IS hit by fresh wave of US attacks

US fighter jets and bombers have pounded Islamic State targets, striking the militants in both Syria and Iraq.

IS hit by fresh wave of US attacks

US fighter jets and bombers have pounded Islamic State targets, striking the militants in both Syria and Iraq.

The new wave of attacks came even as the extremists pressed their offensive in Kurdish areas within sight of the Turkish border, where fleeing refugees told of civilians beheaded and towns torched.

President Barack Obama, speaking at the United Nations in New York, vowed an extended assault and called on the world to join in.

“The only language understood by killers like this is the language of force, so the United States of America will work with a broad coalition to dismantle this network of death,” he told the UN General Assembly in a 38-minute speech. “Today, I ask the world to join in this effort.”

In Syria, hardline rebels aligned with a faction fighting to oust President Bashar Assad but considered too radical by the US packed up their heavy weapons and fled their bases over fears the Obama administration would target all fighters deemed a potential threat to the United States.

Today’s strikes marked the second day of a broadened US military operation against the Islamic State (IS) group, after a barrage of more than 200 strikes on some two dozen targets in Syria a day earlier.

That campaign, which the White House has warned could last years, builds upon the air raids the US has already been conducting for more than a month against the extremists in Iraq.

The ultimate aim of the Obama administration and its Arab partners is to destroy IS, which through brute force has carved out a proto-state in the heart of the Middle East, effectively erasing the border between Iraq and Syria. Along the way, the extremist faction has massacred captured soldiers, terrorised religious minorities and beheaded two American journalists and a British aid worker.

Today Algerian extremists aligned with IS declared in a video that they had beheaded a fourth hostage – a Frenchman seized in Algeria on Sunday – in retaliation for France joining the aerial assault against the militants in Iraq. President Francois Hollande said France would not be deterred by the act of “barbarity”.

“This particular group, they don’t strike only those who don’t think like they do. They also strike Muslims. They rape, they kill,” a visibly upset Mr Hollande told the UN. “It is for this reason that the fight the international community needs to wage versus terrorism knows no borders.”

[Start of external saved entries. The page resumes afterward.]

theorem foldB (n : Nat) :
    ∀ (qs : List (List Int × Int)) (m : List (List Int)), shaped m n →
    shaped (qs.foldl
      (fun matrix rw =>
        let active : List Nat := (List.range n).filter (fun k => PySem.List.pyGetD rw.1 (k : Int) 0 == 1)
        active.foldl
          (fun matrix i =>
            active.foldl (fun matrix j => matrix.modify i (fun mi => mi.modify j (· + rw.2))) matrix)
          matrix)
      m) n ∧
    ∀ a b, a < n → b < n →
      mget (qs.foldl
        (fun matrix rw =>
          let active : List Nat := (List.range n).filter (fun k => PySem.List.pyGetD rw.1 (k : Int) 0 == 1)
          active.foldl
            (fun matrix i =>
              active.foldl (fun matrix j => matrix.modify i (fun mi => mi.modify j (· + rw.2))) matrix)
            matrix)
        m) a b
      = mget m a b + affS qs a b := by
  intro qs
  induction qs with
  | nil =>
    intro m hm
    refine ⟨hm, ?_⟩
    intro a b _ _
    simp [affS]
  | cons rw qs ih =>
    intro m hm
    have hAnd : ((List.range n).filter (fun k : Nat => PySem.List.pyGetD rw.1 (k : Int) 0 == 1)).Nodup :=
      (List.nodup_range).filter _
    have hAlt : ∀ x ∈ (List.range n).filter (fun k : Nat => PySem.List.pyGetD rw.1 (k : Int) 0 == 1), x < n := by
      intro x hx
      exact List.mem_range.mp (List.mem_of_mem_filter hx)
    obtain ⟨stsh, stent⟩ := outerB n rw.2 _ hAnd hAlt _ hAnd hAlt m hm
    obtain ⟨ihsh, ihent⟩ := ih _ stsh
    rw [List.foldl_cons]
    refine ⟨ihsh, ?_⟩
    intro a b ha hb
    rw [ihent a b ha hb, stent a b ha hb]
    have hmem : ∀ c : Nat, c < n →
        (c ∈ (List.range n).filter (fun k : Nat => PySem.List.pyGetD rw.1 (k : Int) 0 == 1)
          ↔ (PySem.List.pyGetD rw.1 (c : Int) 0 == 1) = true) := by
      intro c hc
      simp [List.mem_filter, List.mem_range, hc]
    simp only [affS, List.map_cons, List.sum_cons]
    by_cases hcond : (PySem.List.pyGetD rw.1 (a : Int) 0 == 1 && PySem.List.pyGetD rw.1 (b : Int) 0 == 1) = true
    · rw [if_pos hcond]
      have := (hmem a ha).mpr (by exact (Bool.and_eq_true _ _).mp hcond |>.1)
      have := (hmem b hb).mpr (by exact (Bool.and_eq_true _ _).mp hcond |>.2)
      rw [if_pos ⟨by assumption, by assumption⟩]
      ring
    · rw [if_neg hcond]
      have : ¬ (a ∈ (List.range n).filter (fun k : Nat => PySem.List.pyGetD rw.1 (k : Int) 0 == 1)
          ∧ b ∈ (List.range n).filter (fun k : Nat => PySem.List.pyGetD rw.1 (k : Int) 0 == 1)) := by
        intro ⟨hma, hmb⟩
        exact hcond ((Bool.and_eq_true _ _).mpr ⟨(hmem a ha).mp hma, (hmem b hb).mp hmb⟩)
      rw [if_neg this]
      ring
-- pv_equiv track=rewrite | github.com/dlscoccia/Markdown2HTML | markdown2html.py | changeBoldOrEmphasis
-- ===== SOURCE A (Python) =====
-- def changeBoldOrEmphasis(line, replace, tags):
--     '''Function to change any text into bold or emphasis tags'''
--     changeNeeded = line.count(replace)
--     newLine = line
--     while (changeNeeded >= 2):
--         newLine = newLine.replace(replace, tags[0],1)
--         newLine = newLine.replace(replace, tags[1],1)
--         changeNeeded -= 2
--     return(newLine)
-- ===== SOURCE B (Python) =====
-- def changeBoldOrEmphasis(line, replace, tags):
--     '''Split on the delimiter once, then stitch the parts back together with
--     alternating open/close tags; an unpaired final delimiter is put back as-is.'''
--     parts = line.split(replace)
--     if len(parts) < 3:
--         return line
--     out = [parts[0]]
--     rest = parts[1:]
--     while len(rest) >= 2:
--         out += [tags[0], rest[0], tags[1], rest[1]]
--         rest = rest[2:]
--     if rest:
--         out += [replace, rest[0]]
--     return "".join(out)
-- ===== Notes on version B (the rewrite author's own statement) =====
-- stated objective: alternative
-- what changed: A repeatedly calls str.replace(pat, tag, 1) count//2 times in pairs, rescanning the string from the start for every replacement; B splits the line on the delimiter once and joins the parts back with alternating open/close tags, putting an unpaired trailing delimiter back verbatim. …
-- outside the precondition, e.g. on changeBoldOrEmphasis('ab', '', ['<b>', '</b>']): A returns '</b><b>ab', B raises ValueError; on changeBoldOrEmphasis('*a*', '*', ['*x*', 'y']): A returns 'yx*a*', B returns '*x*ay'; on changeBoldOrEmphasis('aabbaab', 'ab', ['', '']): A returns 'aab', B returns 'aba'
import Mathlib
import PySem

Meanwhile, US allies lined up in support of the aerial campaign. The Dutch government announced it would send six F-16 fighter jets along with 250 pilots and support staff to strike at Islamic State targets in Iraq, while Parliament has been recalled to debate Britain’s response to a request to support the air strikes.

The latest US strikes damaged eight IS vehicles in Syria near the Iraqi border town of Qaim, the US Central Command said. It also reported hitting two IS armed vehicles west of Baghdad, as well as two militant fighting positions in northern Iraq.

Pentagon spokesman Rear Admiral John Kirby said the strikes in eastern Syria hit a staging area used by the militants to move equipment across the border into Iraq.

He did not specify exactly where the air raids took place, but the Iraqi town of Qaim is across the border from the Syrian town of Boukamal, where Syrian activists reported at least 13 air strikes on suspected IS positions today.

He later said US and coalition forces hit 12 targets, including oil refineries that were providing up to $2m a day in income to IS.

Despite the start of the coalition campaign, IS fighters pressed their advance against Syrian Kurdish militiamen around the town of Ayn Arab, known to Kurds as Kobani, near the Turkish border, where refugees fleeing into Turkey reported the beheading of captives and the torching of homes.

A Kurdish militiaman fighting to protect the city said militants were less than half a mile from the outskirts.

Weary refugees arriving in Turkey described atrocities at the hands of the militants. Osman Nawaf, 59, said he saw about 50 bodies hanging headless in the village of Boras when he passed it on his three-day walk from a village on the outskirts of Kobani.

Halil Aslan, 48, a villager in Turkey, recounted seeing IS tanks roll into a village on the Syrian side.

“They shelled the place with tanks and mortars,” he said. “We could hear them falling on those hills.”

A video posted online showed what appeared to be IS fighters toting assault rifles and fanning out across a dusty field in the Kobani area. A later clip showed a field cannon firing a shell towards a town located across a rolling expanse of brown fields, followed by a puff of smoke in the distance.